Maybe it's some system limits like open files when using the async C++? Just a wild guess. Hope the code example helps to narrow things down. Let me know if I can do anything else. I'm on debian btw. I'll check compiler version tomorrow and will edit here.
I found a bug in the RLE::merge function. (https://github.com/MiXaiLL76/faster_coco_eval/commit/2eaec46808e3e14fbc8dd0504fcc6584ba3c0d1f)
I rewrote it to be C++17 compliant. (I just copied it before without touching it (heh))
I was able to run the same code as you, please try it too
@profile(stdout=False, filename='faster_coco_eval.prof')
def faster_coco_eval():
prepared_coco_in_dict = "/home/mixaill76/faster_coco_eval/examples/ultralytics/datasets/coco/annotations/instances_val2017.json"
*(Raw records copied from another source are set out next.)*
-- pv_equiv track=rewrite | github.com/aka-somix/controllo-programmazione-settimanale | modules/util.py | check_repetitions
-- ===== SOURCE A (Python) =====
-- from typing import List
--
-- def check_repetitions(array) -> List:
--     rep_map = {}
--     for elem in array:
--         key = elem.__str__()
--         if key in rep_map.keys():
--             rep_map[key].append(elem)
--         else:
--             rep_map[key] = [elem]
--     return list(filter(lambda array: len(array)> 1, rep_map.values()))
-- ===== SOURCE B (Python) =====
-- def check_repetitions(array):
--     counts = {}
--     for elem in array:
--         key = elem.__str__()
--         counts[key] = counts.get(key, 0) + 1
--     groups = {}
--     for elem in array:
--         key = elem.__str__()
--         if counts[key] > 1:
--             groups.setdefault(key, []).append(elem)
--     return list(groups.values())
-- ===== Notes on version B (the rewrite author's own statement) =====
-- stated objective: alternative
-- what changed: Replaces the build-all-groups-then-filter single pass with a count-first, collect-second two-pass decomposition: a first pass counts each key, a second pass collects only elements whose key occurs more than once, so no singleton groups are ever built and no final filter is needed.
import Mathlib
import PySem

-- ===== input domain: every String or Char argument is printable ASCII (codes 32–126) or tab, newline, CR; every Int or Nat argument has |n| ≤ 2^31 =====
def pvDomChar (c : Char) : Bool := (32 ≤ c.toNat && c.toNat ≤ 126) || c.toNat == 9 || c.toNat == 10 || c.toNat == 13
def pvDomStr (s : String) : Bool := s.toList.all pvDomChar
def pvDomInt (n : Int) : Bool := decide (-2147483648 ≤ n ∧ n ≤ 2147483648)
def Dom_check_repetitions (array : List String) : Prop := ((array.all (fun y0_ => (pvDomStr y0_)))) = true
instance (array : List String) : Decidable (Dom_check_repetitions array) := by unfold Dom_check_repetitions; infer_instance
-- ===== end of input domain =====

-- B groups duplicates by a count-first, collect-second two-pass scheme instead of A's
-- build-all-groups-then-filter pass; same return value, no speed claim.

-- ===== PORT A =====
-- rep_map = {}; for elem in array: key = elem.__str__(); if key in rep_map.keys(): append else new;
-- return list(filter(lambda a: len(a) > 1, rep_map.values()))
-- (elem.__str__() on a str is the string itself)
def check_repetitions (array : List String) : List (List String) :=
  let rep_map : PySem.Dict String (List String) :=
    array.foldl (fun m elem =>
      -- key := elem.__str__() = elem
      if m.contains elem then
        m.modify elem [] (fun l => l ++ [elem])      -- rep_map[key].append(elem)
      else
        m.insert elem [elem]) PySem.Dict.empty
  rep_map.values.filter (fun a => a.length > 1)

-- ===== PORT B =====
-- counts = {}; for elem: counts[key] = counts.get(key, 0) + 1
-- groups = {}; for elem: if counts[key] > 1: groups.setdefault(key, []).append(elem)
-- (setdefault(key, []).append(elem) is exactly Dict.modify key [] (· ++ [elem]);
--  counts[key] is getD … 0, exact here since key is always present after pass 1)
def check_repetitions_alt (array : List String) : List (List String) :=
  let counts : PySem.Dict String Int :=
    array.foldl (fun c elem =>
      c.insert elem (c.getD elem 0 + 1)) PySem.Dict.empty
  let groups : PySem.Dict String (List String) :=
    array.foldl (fun g elem =>
      if counts.getD elem 0 > 1 then
        g.modify elem [] (fun l => l ++ [elem])
      else g) PySem.Dict.empty
  groups.values

-- ===== PRECONDITION & SPEC =====
def Spec_check_repetitions (array : List String) (out : List (List String)) : Prop := out = check_repetitions_alt array
instance (array : List String) (out : List (List String)) : Decidable (Spec_check_repetitions array out) := by unfold Spec_check_repetitions; infer_instance

-- ===== CLAIM (what is proved, stated in full; the proofs are below) =====
def Claim_equal_check_repetitions : Prop := ∀ (array : List String), Dom_check_repetitions array → Spec_check_repetitions array (check_repetitions array)

-- ===== LEMMAS AND PROOFS =====

-- A's branch is exactly Dict.modify with default []
theorem stepA_eq_modify (m : PySem.Dict String (List String)) (e : String) :
    (if m.contains e then m.modify e [] (fun l => l ++ [e]) else m.insert e [e])
      = m.modify e [] (fun l => l ++ [e]) := by
  cases h : m.contains e
  · simp only [Bool.false_eq_true, if_false, PySem.Dict.modify,
      PySem.Dict.getD_of_not_contains m [] h, List.nil_append]
  · simp [PySem.Dict.modify]

-- a guarded fold is a fold over the filtered list
theorem foldl_guard {α β : Type} (P : α → Prop) [DecidablePred P] (f : β → α → β) :
    ∀ (l : List α) (init : β),
      l.foldl (fun s e => if P e then f s e else s) init
        = (l.filter (fun e => decide (P e))).foldl f init := by
  intro l
  induction l with
  | nil => intro init; rfl
  | cons x xs ih =>
    intro init
    by_cases h : P x <;> simp [h, ih]

-- dedup-in-order commutes with filter
theorem ofList_filter {α : Type} [BEq α] [LawfulBEq α] (p : α → Bool) :
    ∀ (l : List α) (s : PySem.Set α),
      (l.filter p).foldl PySem.Set.add (s.filter p) = (l.foldl PySem.Set.add s).filter p := by
  intro l
  induction l with
  | nil => intro s; rfl
  | cons x xs ih =>
    intro s
    by_cases hp : p x
    · rw [List.filter_cons_of_pos hp]
      simp only [List.foldl_cons]
      have : PySem.Set.add (s.filter p) x = (PySem.Set.add s x).filter p := by
        by_cases hm : x ∈ s
        · simp [PySem.Set.add, PySem.Set.contains, hm, List.mem_filter, hp]
        · simp [PySem.Set.add, PySem.Set.contains, hm, List.mem_filter, hp,
            List.filter_append, List.filter_cons, List.filter_nil]
      rw [this, ih]
    · rw [List.filter_cons_of_neg hp]
      simp only [List.foldl_cons]
      have : (PySem.Set.add s x).filter p = s.filter p := by
        by_cases hm : x ∈ s
        · simp [PySem.Set.add, PySem.Set.contains, hm]
        · simp [PySem.Set.add, PySem.Set.contains, hm, List.filter_append,
            hp, List.filter_nil]
      rw [← ih (PySem.Set.add s x), this]

theorem set_ofList_filter {α : Type} [BEq α] [LawfulBEq α] (p : α → Bool) (l : List α) :
    PySem.Set.ofList (l.filter p) = (PySem.Set.ofList l).filter p := by
  have := ofList_filter p l []
  simpa [PySem.Set.ofList_eq_foldl] using this

-- the grouping fold, characterised: keys and entries
def pvGroup (l : List α) [BEq α] : PySem.Dict α (List α) :=
  l.foldl (fun d e => d.modify e [] (fun v => v ++ [e])) PySem.Dict.empty

theorem pvGroup_getD {α : Type} [BEq α] [LawfulBEq α] (l : List α) (c : α) :
    (pvGroup l).getD c [] = l.filter (fun x => x == c) := by
  unfold pvGroup
  have h : l.foldl (fun d e => d.modify e [] (fun v => v ++ [e])) PySem.Dict.empty
      = (l.map (fun e => (e, e))).foldl (fun d p => d.modify p.1 [] (fun v => v ++ [p.2])) PySem.Dict.empty := by
    rw [List.foldl_map]
  rw [h, PySem.Dict.getD_foldl_modify_append]
  simp [PySem.Dict.getD_empty, List.filter_map, Function.comp_def]

theorem pvGroup_keys {α : Type} [BEq α] [LawfulBEq α] (l : List α) :
    (pvGroup l).keys = PySem.Set.ofList l := by
  unfold pvGroup
  have h : l.foldl (fun d e => d.modify e [] (fun v => v ++ [e])) PySem.Dict.empty
      = l.foldl (fun d e => d.modify ((fun x => x) e) [] ((fun (_ : PySem.Dict α (List α)) (x : α) => fun v => v ++ [x]) d e)) PySem.Dict.empty := rfl
  rw [h, PySem.Dict.keys_foldl_modify_key]
  simp [PySem.Dict.keys_empty, PySem.Set.update_nil_left]

theorem pvGroup_values {α : Type} [BEq α] [LawfulBEq α] (l : List α) :
    (pvGroup l).values = (PySem.Set.ofList l).map (fun k => l.filter (fun x => x == k)) := by
  have hnd : (pvGroup l).keys.Nodup := by
    rw [pvGroup_keys]; exact PySem.Set.nodup_ofList l
  rw [PySem.Dict.values_eq_map_keys _ hnd [], pvGroup_keys]
  exact List.map_congr_left (fun k _ => pvGroup_getD l k)

theorem check_repetitions_spec_aux (array : List String) :
    check_repetitions array = check_repetitions_alt array := by
  -- normalise A to pvGroup
  have hA : check_repetitions array
      = ((pvGroup array).values).filter (fun a => a.length > 1) := by
    unfold check_repetitions pvGroup
    have hf : (fun (m : PySem.Dict String (List String)) (elem : String) =>
        if m.contains elem then m.modify elem [] (fun l => l ++ [elem]) else m.insert elem [elem])
        = fun m elem => m.modify elem [] (fun l => l ++ [elem]) :=
      funext fun m => funext fun e => stepA_eq_modify m e
    rw [hf]
  -- normalise B: counts is Counter, the guarded fold is pvGroup of the filtered list
  have hB : check_repetitions_alt array
      = (pvGroup (array.filter (fun e => decide ((array.count e : Int) > 1)))).values := by
    unfold check_repetitions_alt pvGroup
    simp only [PySem.Dict.foldl_insert_getD_add_one_eq_counter]
    refine Eq.trans (congrArg PySem.Dict.values
      (foldl_guard (P := fun e => (PySem.Dict.counter array).getD e 0 > 1)
        (f := fun (g : PySem.Dict String (List String)) elem => g.modify elem [] (fun l => l ++ [elem]))
        array PySem.Dict.empty)) ?_
    have hfl : array.filter (fun e => decide ((PySem.Dict.counter array).getD e 0 > 1))
        = array.filter (fun e => decide ((array.count e : Int) > 1)) :=
      List.filter_congr (fun e _ => by simp [PySem.Dict.getD_counter])
    rw [hfl]
  rw [hA, hB]
  set p : String → Bool := fun e => decide ((array.count e : Int) > 1) with hp
  have hpc : ∀ e : String, p e = decide (1 < array.count e) := by
    intro e; simp [hp]
  rw [pvGroup_values, pvGroup_values, set_ofList_filter, List.filter_map]
  have hfilt : ((PySem.Set.ofList array).filter
        ((fun (a : List String) => decide (a.length > 1)) ∘ fun k => array.filter (fun x => x == k)))
      = (PySem.Set.ofList array).filter p := by
    apply List.filter_congr
    intro k _
    simp only [Function.comp_def, hp, List.count_eq_countP, ← List.countP_eq_length_filter,
      Nat.one_lt_cast, gt_iff_lt]
  refine Eq.trans (congrArg _ hfilt) ?_
  apply List.map_congr_left
  intro k hk
  rw [List.mem_filter] at hk
  rw [List.filter_filter]
  apply List.filter_congr
  intro x _
  by_cases hx : x = k
  · subst hx
    simp [hk.2]
  · simp [hx]

-- ===== VERDICT (by name: the statement is the Claim_ definition above) =====
theorem check_repetitions_spec : Claim_equal_check_repetitions := by
  intro array _
  exact check_repetitions_spec_aux array
def is_decreasing (cperm : List Int) (vals_seen : PySem.Set Int) : Bool :=
  match cperm with
  | [] => false  -- cperm[0] raises IndexError; never reached from dec_left
  | left :: rest =>
    if PySem.Set.contains vals_seen left then false
    else pvDecLoop vals_seen left rest

def pvIncLoop (vals_seen : PySem.Set Int) (left : Int) : List Int → Bool
  | [] => true
  | x :: xs =>
    if x ≤ left then false
    else if PySem.Set.contains vals_seen x then false
    else pvIncLoop vals_seen x xs

def is_increasing (cperm : List Int) (vals_seen : PySem.Set Int) : Bool :=
  match cperm with
  | [] => false  -- cperm[0] raises IndexError; never reached from dec_left
  | left :: rest =>
    if PySem.Set.contains vals_seen left then false
    else pvIncLoop vals_seen left rest

-- is_constant: left is never updated in the Python loop
def pvConstLoop (vals_seen : PySem.Set Int) (left : Int) : List Int → Bool
  | [] => true
  | x :: xs =>
    if left ≠ x then false
    else if PySem.Set.contains vals_seen x then false
    else pvConstLoop vals_seen left xs

def is_constant (cperm : List Int) (vals_seen : PySem.Set Int) : Bool :=
  match cperm with
  | [] => false  -- cperm[0] raises IndexError; never reached from dec_left
  | left :: rest =>
    if PySem.Set.contains vals_seen left then false
    else pvConstLoop vals_seen left rest

def seq_type (cperm : List Int) (seqtype : Int) (vals_seen : PySem.Set Int) : Bool :=
  if seqtype = 0 then is_decreasing cperm vals_seen
  else if seqtype = 1 then is_increasing cperm vals_seen
  else if seqtype = 2 then is_constant cperm vals_seen
  else false  -- raise ValueError; excluded by Pre_

-- dec_left's loop: break gives cperm[idx:] = x :: xs; for-else returns True
def pvDecLeftLoop (seqtype : Int) (vals_seen : PySem.Set Int) (left : Int) : List Int → Bool
  | [] => true
  | x :: xs =>
    if left ≤ x then seq_type (x :: xs) seqtype vals_seen
    else pvDecLeftLoop seqtype (PySem.Set.add vals_seen x) x xs

def dec_left (cperm : List Int) (seqtype : Int) : Bool :=
  match cperm with
  | [] => false  -- cperm[0] raises IndexError; excluded by Pre_
  | left :: rest => pvDecLeftLoop seqtype (PySem.Set.ofList [left]) left rest

-- ===== PORT B =====
-- Source B's 'next((k+1 for k, (a,b) in enumerate(zip(cperm, cperm[1:])) if a <= b), n)'
def pvSplitLoop (k : Nat) : List (Int × Int) → Option Nat
  | [] => none
  | (a, b) :: rest => if a ≤ b then some (k + 1) else pvSplitLoop (k + 1) rest

def pvSplitPoint (cperm : List Int) : Nat :=
  match pvSplitLoop 0 (cperm.zip cperm.tail) with
  | some i => i
  | none => cperm.length

def dec_left_alt (cperm : List Int) (seqtype : Int) : Bool :=
  let n := cperm.length
  let i := pvSplitPoint cperm
  if i = n then true
  else if !(seqtype == 0 || seqtype == 1 || seqtype == 2) then false  -- raise ValueError; excluded by Pre_
  else
    let suffix := cperm.drop i
    -- (mono, needed) per branch; suffix[0] is total here since i < n
    let mn :=
      if seqtype = 2 then
        (decide (PySem.List.count suffix (suffix.headD 0) = suffix.length), i + 1)
      else
        ((suffix.zip suffix.tail).all
          (fun p => if seqtype = 0 then decide (p.2 < p.1) else decide (p.1 < p.2)), n)
    mn.1 && decide (PySem.Set.len (PySem.Set.ofList cperm) = (mn.2 : Int))
-- pv_equiv track=rewrite | github.com/unosarta/waldo | modules.py | scinot
-- ===== SOURCE A (Python) =====
-- def scinot(string):
-- 	"""Takes a string in MCNP scientific notation (without 'E' character), and returns a string of standard scientific notation."""
-- 	"""If there is no '+' or '-' character in string, returns it as it is."""
-- 	"""If the argument is not string, returns the argument"""
-- 	if type(string) != str:
-- 		return string
-- 	else:
-- 		retstr = string[0]
-- 		for char in string[1:]:
-- 			if ((char == '-')|(char == '+')):
-- 				retstr += 'E' + char
-- 			else:
-- 				retstr += char
--
-- 		return retstr
-- ===== SOURCE B (Python) =====
-- def scinot(string):
--     """Insert 'E' before every '+' or '-' except in the first position."""
--     if type(string) != str:
--         return string
--     return string[0] + string[1:].replace('+', 'E+').replace('-', 'E-')
-- ===== Notes on version B (the rewrite author's own statement) =====
-- stated objective: idiomatic
-- what changed: Replaces A's single per-character accumulator loop (branching on each char) by two staged str.replace passes over string[1:] ('+' -> 'E+', then '-' -> 'E-'), prefixed by the untouched first character.
import Mathlib
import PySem

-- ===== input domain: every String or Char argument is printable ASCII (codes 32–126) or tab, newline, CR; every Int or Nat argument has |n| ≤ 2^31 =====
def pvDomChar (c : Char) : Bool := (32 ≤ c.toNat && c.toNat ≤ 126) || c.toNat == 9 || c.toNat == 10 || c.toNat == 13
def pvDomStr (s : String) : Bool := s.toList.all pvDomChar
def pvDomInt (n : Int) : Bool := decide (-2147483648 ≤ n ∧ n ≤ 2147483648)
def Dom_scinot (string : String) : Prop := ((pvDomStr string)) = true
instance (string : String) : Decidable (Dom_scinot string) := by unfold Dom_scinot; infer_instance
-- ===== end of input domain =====

-- B replaces A's single per-character accumulator loop by two staged replace passes
-- ('+' -> "E+", then '-' -> "E-") over string[1:]. Objective: idiomatic. Both raise
-- IndexError on "" (string[0]), excluded by Pre_.

-- ===== PORT A =====
-- A's loop: retstr starts as string[0]; each char of string[1:] appends 'E'+char or char.
def scinotLoop (retstr : List Char) (chars : List Char) : List Char :=
  chars.foldl (fun acc ch =>
    if ch = '-' ∨ ch = '+' then acc ++ ['E', ch] else acc ++ [ch]) retstr

def scinot (string : String) : String :=
  match string.toList with
  | [] => ""   -- Python raises IndexError here; outside Pre_
  | c :: rest => String.mk (scinotLoop [c] rest)

-- ===== PORT B =====
-- .replace('+', 'E+'): single-character pattern, so exact as a structural recursion.
def repPlus : List Char → List Char
  | [] => []
  | c :: cs => if c = '+' then 'E' :: '+' :: repPlus cs else c :: repPlus cs

-- .replace('-', 'E-'): second staged pass.
def repMinus : List Char → List Char
  | [] => []
  | c :: cs => if c = '-' then 'E' :: '-' :: repMinus cs else c :: repMinus cs

def scinot_alt (string : String) : String :=
  match string.toList with
  | [] => ""   -- string[0] raises in Python; outside Pre_
  | c :: rest => String.mk (c :: repMinus (repPlus rest))

-- ===== PRECONDITION & SPEC =====
-- Pre_ excludes only the empty string, where A (and B) raise IndexError on string[0].
def Pre_scinot (string : String) : Prop := string ≠ ""
instance (string : String) : Decidable (Pre_scinot string) := by unfold Pre_scinot; infer_instance
def pvWitness_scinot : String := "1.23+4"

def Spec_scinot (string : String) (out : String) : Prop := out = scinot_alt string
instance (string : String) (out : String) : Decidable (Spec_scinot string out) := by unfold Spec_scinot; infer_instance

-- ===== CLAIM =====
def Claim_equal_scinot : Prop := ∀ (string : String), Dom_scinot string → Pre_scinot string → Spec_scinot string (scinot string)

-- ===== LEMMAS AND PROOFS =====
theorem scinotLoop_eq_reps (chars acc : List Char) :
    scinotLoop acc chars = acc ++ repMinus (repPlus chars) := by
  induction chars generalizing acc with
  | nil => simp [scinotLoop, repPlus, repMinus]
  | cons c cs ih =>
    simp only [scinotLoop, List.foldl_cons] at *
    by_cases hp : c = '+'
    · subst hp; simp [repPlus, repMinus, ih]
    · by_cases hm : c = '-'
      · subst hm; simp [repPlus, repMinus, ih]
      · simp [repPlus, repMinus, hp, hm, ih]

-- ===== VERDICT =====
theorem scinot_spec : Claim_equal_scinot := by
  intro string _ _
  unfold Spec_scinot scinot scinot_alt
  cases h : string.toList with
  | nil => rfl
  | cons c rest => simp [scinotLoop_eq_reps]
prepared_anns = "/home/mixaill76/faster_coco_eval/examples/ms-coco_segm.json"
cocoGt = COCO(prepared_coco_in_dict)
results = COCO.load_json(prepared_anns)
for r in results:
r.pop('boundary')
cocoDt = cocoGt.loadRes(results)
cocoEval = COCOeval_faster(cocoGt, cocoDt, "boundary", print_function=print, boundary_cpu_count=12)
cocoEval.evaluate()
cocoEval.accumulate()
cocoEval.summarize()
faster_coco_eval()
Hey @MiXaiLL76, I can confirm it works now 🥳 I don't know what wizardry you pulled off but dude, this thing's fast 🔥
In addition to ms-coco annotations I also tested on sama-coco and coco-rem (two relabled versions of instances_val2017.json). I used the DTs linked above. Note that these times are for the complete evaluation process including the loading of GTs and DTs. For boundary I ran with 16 'cores' in both, boundary_iou and faster_coco_eval.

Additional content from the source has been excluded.